-- pv_equiv track=rewrite | github.com/vikassingh2101/cryptography | 6PlayfairCipher.py | prepareDigrams
-- ===== SOURCE A (Python) =====
-- def prepareDigrams(message):
--     digrams = []
--     i = 0
--     prev = ""
--     while i < len(message):
--         if len(prev) == 0:
--             prev += message[i]
--             i += 1
--         else:
--             if message[i] == prev:
--                 prev += 'X'
--             else:
--                 prev += message[i]
--                 i += 1
--             digrams.append(prev)
--             prev = ""
--
--     if len(prev) == 1:
--         prev += 'X'
--         digrams.append(prev)
--         prev = ""
--
--     return digrams
-- ===== SOURCE B (Python) =====
-- def prepareDigrams(message):
--     s = []
--     i = 0
--     n = len(message)
--     while i < n:
--         c = message[i]
--         s.append(c)
--         if i + 1 < n and message[i + 1] != c:
--             s.append(message[i + 1])
--             i += 2
--         else:
--             s.append('X')
--             i += 1
--     return [''.join(s[j:j + 2]) for j in range(0, len(s), 2)]
-- ===== Notes on version B (the rewrite author's own statement) =====
-- stated objective: alternative
-- what changed: Replaces A's prev-buffer state machine (which re-reads a character after a duplicate and fixes up a leftover single char after the loop) with a two-phase decomposition: one lookahead pass builds a fully X-padded character stream, then a comprehension slices it into two-character digrams.
import Mathlib
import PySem

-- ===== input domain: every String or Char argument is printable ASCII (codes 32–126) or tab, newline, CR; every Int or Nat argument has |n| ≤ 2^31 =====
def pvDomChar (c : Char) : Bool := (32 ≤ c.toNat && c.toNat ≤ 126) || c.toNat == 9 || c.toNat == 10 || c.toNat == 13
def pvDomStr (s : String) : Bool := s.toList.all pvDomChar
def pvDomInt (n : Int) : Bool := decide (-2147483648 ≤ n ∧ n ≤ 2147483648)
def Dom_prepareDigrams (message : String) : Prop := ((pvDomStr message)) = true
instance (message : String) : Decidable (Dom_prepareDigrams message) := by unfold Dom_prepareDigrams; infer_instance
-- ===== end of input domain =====

-- B replaces A's prev-buffer state machine with a two-phase pass: build an X-padded
-- character stream, then slice it into digrams (alternative decomposition, same cost).

-- ===== PORT A =====
-- the while loop of A: state (i, prev, digrams)
def pvLoopA (msg : List Char) (i : Nat) (prev : List Char) (digrams : List String) :
    List String :=
  if h : i < msg.length then
    if prev.length == 0 then
      pvLoopA msg (i + 1) (prev ++ [msg[i]]) digrams
    else
      if [msg[i]] == prev then
        pvLoopA msg i [] (digrams ++ [String.mk (prev ++ ['X'])])
      else
        pvLoopA msg (i + 1) [] (digrams ++ [String.mk (prev ++ [msg[i]])])
  else
    -- after the loop: if len(prev) == 1: digrams.append(prev + 'X')
    if prev.length == 1 then digrams ++ [String.mk (prev ++ ['X'])] else digrams
termination_by 2 * (msg.length - i) + prev.length
decreasing_by
  all_goals simp only [List.length_append, List.length_cons, List.length_nil, beq_iff_eq] at *
  all_goals omega

def prepareDigrams (message : String) : List String :=
  pvLoopA message.toList 0 [] []

-- ===== PORT B =====
-- B's first pass: build the padded stream s
def pvLoopB (msg : List Char) (i : Nat) (s : List Char) : List Char :=
  if h : i < msg.length then
    let c := msg[i]
    if h2 : i + 1 < msg.length then
      if msg[i + 1] != c then
        pvLoopB msg (i + 2) (s ++ [c, msg[i + 1]])
      else
        pvLoopB msg (i + 1) (s ++ [c, 'X'])
    else
      pvLoopB msg (i + 1) (s ++ [c, 'X'])
  else s
termination_by msg.length - i

-- B's second pass: [''.join(s[j:j+2]) for j in range(0, len(s), 2)]
def prepareDigrams_alt (message : String) : List String :=
  let s := pvLoopB message.toList 0 []
  (PySem.List.pyRange 0 s.length 2).map
    (fun j => String.mk (PySem.List.slice s (some j) (some (j + 2))))

-- ===== PRECONDITION & SPEC =====
def Spec_prepareDigrams (message : String) (out : List String) : Prop := out = prepareDigrams_alt message
instance (message : String) (out : List String) : Decidable (Spec_prepareDigrams message out) := by unfold Spec_prepareDigrams; infer_instance

-- ===== CLAIM (what is proved, stated in full; the proofs are below) =====
def Claim_equal_prepareDigrams : Prop := ∀ (message : String), Dom_prepareDigrams message → Spec_prepareDigrams message (prepareDigrams message)

-- ===== LEMMAS AND PROOFS =====

-- reference digram function (structural)
def pvDigs : List Char → List String
  | [] => []
  | [c] => [String.mk [c, 'X']]
  | c :: d :: rest =>
    if d = c then String.mk [c, 'X'] :: pvDigs (d :: rest)
    else String.mk [c, d] :: pvDigs rest

-- reference padded stream
def pvPad : List Char → List Char
  | [] => []
  | [c] => [c, 'X']
  | c :: d :: rest =>
    if d = c then c :: 'X' :: pvPad (d :: rest) else c :: d :: pvPad rest

-- reference chunking into pairs
def pvChunk2 : List Char → List String
  | a :: b :: rest => String.mk [a, b] :: pvChunk2 rest
  | _ => []

lemma two_step_induction {P : List Char → Prop} (h1 : P []) (h2 : ∀ c, P [c])
    (h3 : ∀ c d rest, P (d :: rest) → P rest → P (c :: d :: rest)) : ∀ t, P t := by
  intro t
  induction ht : t.length using Nat.strong_induction_on generalizing t with
  | _ n ih =>
    match t with
    | [] => exact h1
    | [c] => exact h2 c
    | c :: d :: rest =>
      exact h3 c d rest (ih (rest.length + 1) (by simp at ht; omega) _ rfl)
        (ih rest.length (by simp at ht; omega) _ rfl)

lemma pvChunk2_pad (t : List Char) : pvChunk2 (pvPad t) = pvDigs t := by
  induction t using two_step_induction with
  | h1 => rfl
  | h2 c => rfl
  | h3 c d rest ih1 ih2 =>
    by_cases h : d = c
    · subst h; simp [pvPad, pvDigs, pvChunk2, ih1]
    · simp [pvPad, pvDigs, h, pvChunk2, ih2]

lemma pvPad_even (t : List Char) : Even (pvPad t).length := by
  induction t using two_step_induction with
  | h1 => simp [pvPad]
  | h2 c => simp [pvPad]
  | h3 c d rest ih1 ih2 =>
    by_cases h : d = c
    · simp only [pvPad, if_pos h, List.length_cons]
      rcases ih1 with ⟨k, hk⟩; exact ⟨k + 1, by omega⟩
    · simp only [pvPad, if_neg h, List.length_cons]
      rcases ih2 with ⟨k, hk⟩; exact ⟨k + 1, by omega⟩

lemma drop_cons_len {α : Type} {msg t : List α} {a : α} {i : Nat}
    (hd : msg.drop i = a :: t) : i < msg.length := by
  by_contra h
  rw [List.drop_eq_nil_of_le (by omega)] at hd
  simp at hd

lemma drop_getElem {α : Type} {msg t : List α} {a : α} {i : Nat}
    (hd : msg.drop i = a :: t) (hi : i < msg.length) : msg[i] = a := by
  have : (msg.drop i)[0]'(by simp [hd]) = a := by simp [hd]
  simpa [List.getElem_drop] using this

lemma drop_succ {α : Type} {msg t : List α} {a : α} {i : Nat}
    (hd : msg.drop i = a :: t) : msg.drop (i + 1) = t := by
  rw [← List.drop_drop, hd]; rfl

lemma pvLoopA_eq (t : List Char) : ∀ (msg : List Char) (i : Nat) (d : List String),
    msg.drop i = t → pvLoopA msg i [] d = d ++ pvDigs t := by
  induction t using two_step_induction with
  | h1 =>
    intro msg i d hd
    have hle : msg.length ≤ i := List.drop_eq_nil_iff.mp hd
    rw [pvLoopA]
    simp [Nat.not_lt.mpr hle, pvDigs]
  | h2 c =>
    intro msg i d hd
    have hi : i < msg.length := drop_cons_len hd
    have hc : msg[i] = c := drop_getElem hd hi
    have hle : msg.length ≤ i + 1 := List.drop_eq_nil_iff.mp (drop_succ hd)
    have step1 : pvLoopA msg i [] d = pvLoopA msg (i + 1) [c] d := by
      rw [pvLoopA]; simp [hi, hc]
    rw [step1, pvLoopA]
    simp [Nat.not_lt.mpr hle, pvDigs]
  | h3 c e rest ih1 ih2 =>
    intro msg i d hd
    have hi : i < msg.length := drop_cons_len hd
    have hc : msg[i] = c := drop_getElem hd hi
    have hd1 : msg.drop (i + 1) = e :: rest := drop_succ hd
    have hi1 : i + 1 < msg.length := drop_cons_len hd1
    have he : msg[i + 1] = e := drop_getElem hd1 hi1
    have hd2 : msg.drop (i + 2) = rest := drop_succ hd1
    have step1 : pvLoopA msg i [] d = pvLoopA msg (i + 1) [c] d := by
      rw [pvLoopA]; simp [hi, hc]
    rw [step1]
    by_cases h : e = c
    · have step2 : pvLoopA msg (i + 1) [c] d =
          pvLoopA msg (i + 1) [] (d ++ [String.mk [c, 'X']]) := by
        rw [pvLoopA]; simp [hi1, he, h]
      rw [step2, ih1 msg (i + 1) (d ++ [String.mk [c, 'X']]) hd1]
      simp [pvDigs, h]
    · have step2 : pvLoopA msg (i + 1) [c] d =
          pvLoopA msg (i + 2) [] (d ++ [String.mk [c, e]]) := by
        rw [pvLoopA]; simp [hi1, he, h]
      rw [step2, ih2 msg (i + 2) (d ++ [String.mk [c, e]]) hd2]
      simp [pvDigs, h]

lemma pvLoopB_eq (t : List Char) : ∀ (msg : List Char) (i : Nat) (s : List Char),
    msg.drop i = t → pvLoopB msg i s = s ++ pvPad t := by
  induction t using two_step_induction with
  | h1 =>
    intro msg i s hd
    have hle : msg.length ≤ i := List.drop_eq_nil_iff.mp hd
    rw [pvLoopB]; simp [Nat.not_lt.mpr hle, pvPad]
  | h2 c =>
    intro msg i s hd
    have hi : i < msg.length := drop_cons_len hd
    have hc : msg[i] = c := drop_getElem hd hi
    have hle : msg.length ≤ i + 1 := List.drop_eq_nil_iff.mp (drop_succ hd)
    have step1 : pvLoopB msg i s = pvLoopB msg (i + 1) (s ++ [c, 'X']) := by
      rw [pvLoopB]; simp [hi, hc, Nat.not_lt.mpr hle]
    rw [step1, pvLoopB]
    simp [Nat.not_lt.mpr hle, pvPad]
  | h3 c e rest ih1 ih2 =>
    intro msg i s hd
    have hi : i < msg.length := drop_cons_len hd
    have hc : msg[i] = c := drop_getElem hd hi
    have hd1 : msg.drop (i + 1) = e :: rest := drop_succ hd
    have hi1 : i + 1 < msg.length := drop_cons_len hd1
    have he : msg[i + 1] = e := drop_getElem hd1 hi1
    have hd2 : msg.drop (i + 2) = rest := drop_succ hd1
    by_cases h : e = c
    · have step1 : pvLoopB msg i s = pvLoopB msg (i + 1) (s ++ [c, 'X']) := by
        rw [pvLoopB]; simp [hi, hi1, hc, he, h]
      rw [step1, ih1 msg (i + 1) (s ++ [c, 'X']) hd1]
      simp [pvPad, h]
    · have step1 : pvLoopB msg i s = pvLoopB msg (i + 2) (s ++ [c, e]) := by
        rw [pvLoopB]; simp [hi, hi1, hc, he, h]
      rw [step1, ih2 msg (i + 2) (s ++ [c, e]) hd2]
      simp [pvPad, h]

-- range(0, n, 2) as a plain Nat range
lemma pyRange_two (n : Nat) :
    PySem.List.pyRange 0 (n : Int) 2 =
      (List.range ((n + 1) / 2)).map (fun k : Nat => ((2 * k : Nat) : Int)) := by
  rw [PySem.List.pyRange_of_pos 0 (n : Int) (by norm_num)]
  rcases Nat.eq_zero_or_pos n with h0 | hpos
  · subst h0; simp
  · rw [if_pos (by exact_mod_cast hpos)]
    have h1 : ((n : Int) - 0 + 2 - 1) / 2 = (((n + 1) / 2 : Nat) : Int) := by
      rw [Int.natCast_div]; push_cast; ring_nf
    rw [h1, Int.toNat_natCast]
    apply List.map_congr_left
    intro k _
    push_cast
    ring

lemma slice_two (s : List Char) (k : Nat) :
    PySem.List.slice s (some ((2 * k : Nat) : Int)) (some (((2 * k : Nat) : Int) + 2)) =
      (s.drop (2 * k)).take 2 := by
  have h : ((2 * k : Nat) : Int) + 2 = ((2 * k : Nat) : Int) + ((2 : Nat) : Int) := by norm_num
  rw [h, PySem.List.slice_natCast_add]

lemma chunk_key : ∀ (m : Nat) (s : List Char), s.length = 2 * m →
    (List.range m).map (fun k : Nat => String.mk ((s.drop (2 * k)).take 2)) = pvChunk2 s := by
  intro m
  induction m with
  | zero =>
    intro s hs
    have hnil : s = [] := List.length_eq_zero_iff.mp (by omega)
    subst hnil
    rfl
  | succ m ih =>
    intro s hs
    match s, hs with
    | a :: b :: t, hs =>
      rw [List.range_succ_eq_map, List.map_cons, List.map_map]
      have hstep : (fun k : Nat => String.mk ((List.drop (2 * k) (a :: b :: t)).take 2)) ∘
          Nat.succ = fun k : Nat => String.mk ((List.drop (2 * k) t).take 2) := by
        funext k
        have h2 : 2 * Nat.succ k = 2 * k + 1 + 1 := by omega
        simp only [Function.comp, h2, List.drop_succ_cons]
      rw [hstep, ih t (by simp at hs; omega)]
      rfl

-- the comprehension over an even-length list is pvChunk2
lemma comp_eq_chunk2 (s : List Char) (hev : Even s.length) :
    (PySem.List.pyRange 0 s.length 2).map
      (fun j => String.mk (PySem.List.slice s (some j) (some (j + 2)))) = pvChunk2 s := by
  obtain ⟨k, hk⟩ := hev
  rw [pyRange_two, List.map_map]
  have hcomp : (fun j => String.mk (PySem.List.slice s (some j) (some (j + 2)))) ∘
      (fun k : Nat => ((2 * k : Nat) : Int)) =
      fun k : Nat => String.mk ((s.drop (2 * k)).take 2) := by
    funext k
    simp only [Function.comp, slice_two]
  rw [hcomp]
  have hm : (s.length + 1) / 2 = k := by omega
  rw [hm]
  exact chunk_key k s (by omega)

-- ===== VERDICT (by name: the statement is the Claim_ definition above) =====
theorem prepareDigrams_spec : Claim_equal_prepareDigrams := by
  intro message _
  unfold Spec_prepareDigrams prepareDigrams prepareDigrams_alt
  rw [pvLoopA_eq message.toList message.toList 0 [] (by simp),
      pvLoopB_eq message.toList message.toList 0 [] (by simp)]
  simp only [List.nil_append]
  rw [comp_eq_chunk2 _ (pvPad_even _), pvChunk2_pad]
━━━
EXERCISE AIM: Give back precisely the lines above that start at the line containing "-- ===== LEMMAS" and end at the line containing "rcases ih1 with", inclusive. No other lines belong in the output.

OUTPUT FOR THIS EXERCISE:
-- ===== LEMMAS AND PROOFS =====

-- reference digram function (structural)
def pvDigs : List Char → List String
  | [] => []
  | [c] => [String.mk [c, 'X']]
  | c :: d :: rest =>
    if d = c then String.mk [c, 'X'] :: pvDigs (d :: rest)
    else String.mk [c, d] :: pvDigs rest

-- reference padded stream
def pvPad : List Char → List Char
  | [] => []
  | [c] => [c, 'X']
  | c :: d :: rest =>
    if d = c then c :: 'X' :: pvPad (d :: rest) else c :: d :: pvPad rest

-- reference chunking into pairs
def pvChunk2 : List Char → List String
  | a :: b :: rest => String.mk [a, b] :: pvChunk2 rest
  | _ => []

lemma two_step_induction {P : List Char → Prop} (h1 : P []) (h2 : ∀ c, P [c])
    (h3 : ∀ c d rest, P (d :: rest) → P rest → P (c :: d :: rest)) : ∀ t, P t := by
  intro t
  induction ht : t.length using Nat.strong_induction_on generalizing t with
  | _ n ih =>
    match t with
    | [] => exact h1
    | [c] => exact h2 c
    | c :: d :: rest =>
      exact h3 c d rest (ih (rest.length + 1) (by simp at ht; omega) _ rfl)
        (ih rest.length (by simp at ht; omega) _ rfl)

lemma pvChunk2_pad (t : List Char) : pvChunk2 (pvPad t) = pvDigs t := by
  induction t using two_step_induction with
  | h1 => rfl
  | h2 c => rfl
  | h3 c d rest ih1 ih2 =>
    by_cases h : d = c
    · subst h; simp [pvPad, pvDigs, pvChunk2, ih1]
    · simp [pvPad, pvDigs, h, pvChunk2, ih2]

lemma pvPad_even (t : List Char) : Even (pvPad t).length := by
  induction t using two_step_induction with
  | h1 => simp [pvPad]
  | h2 c => simp [pvPad]
  | h3 c d rest ih1 ih2 =>
    by_cases h : d = c
    · simp only [pvPad, if_pos h, List.length_cons]
      rcases ih1 with ⟨k, hk⟩; exact ⟨k + 1, by omega⟩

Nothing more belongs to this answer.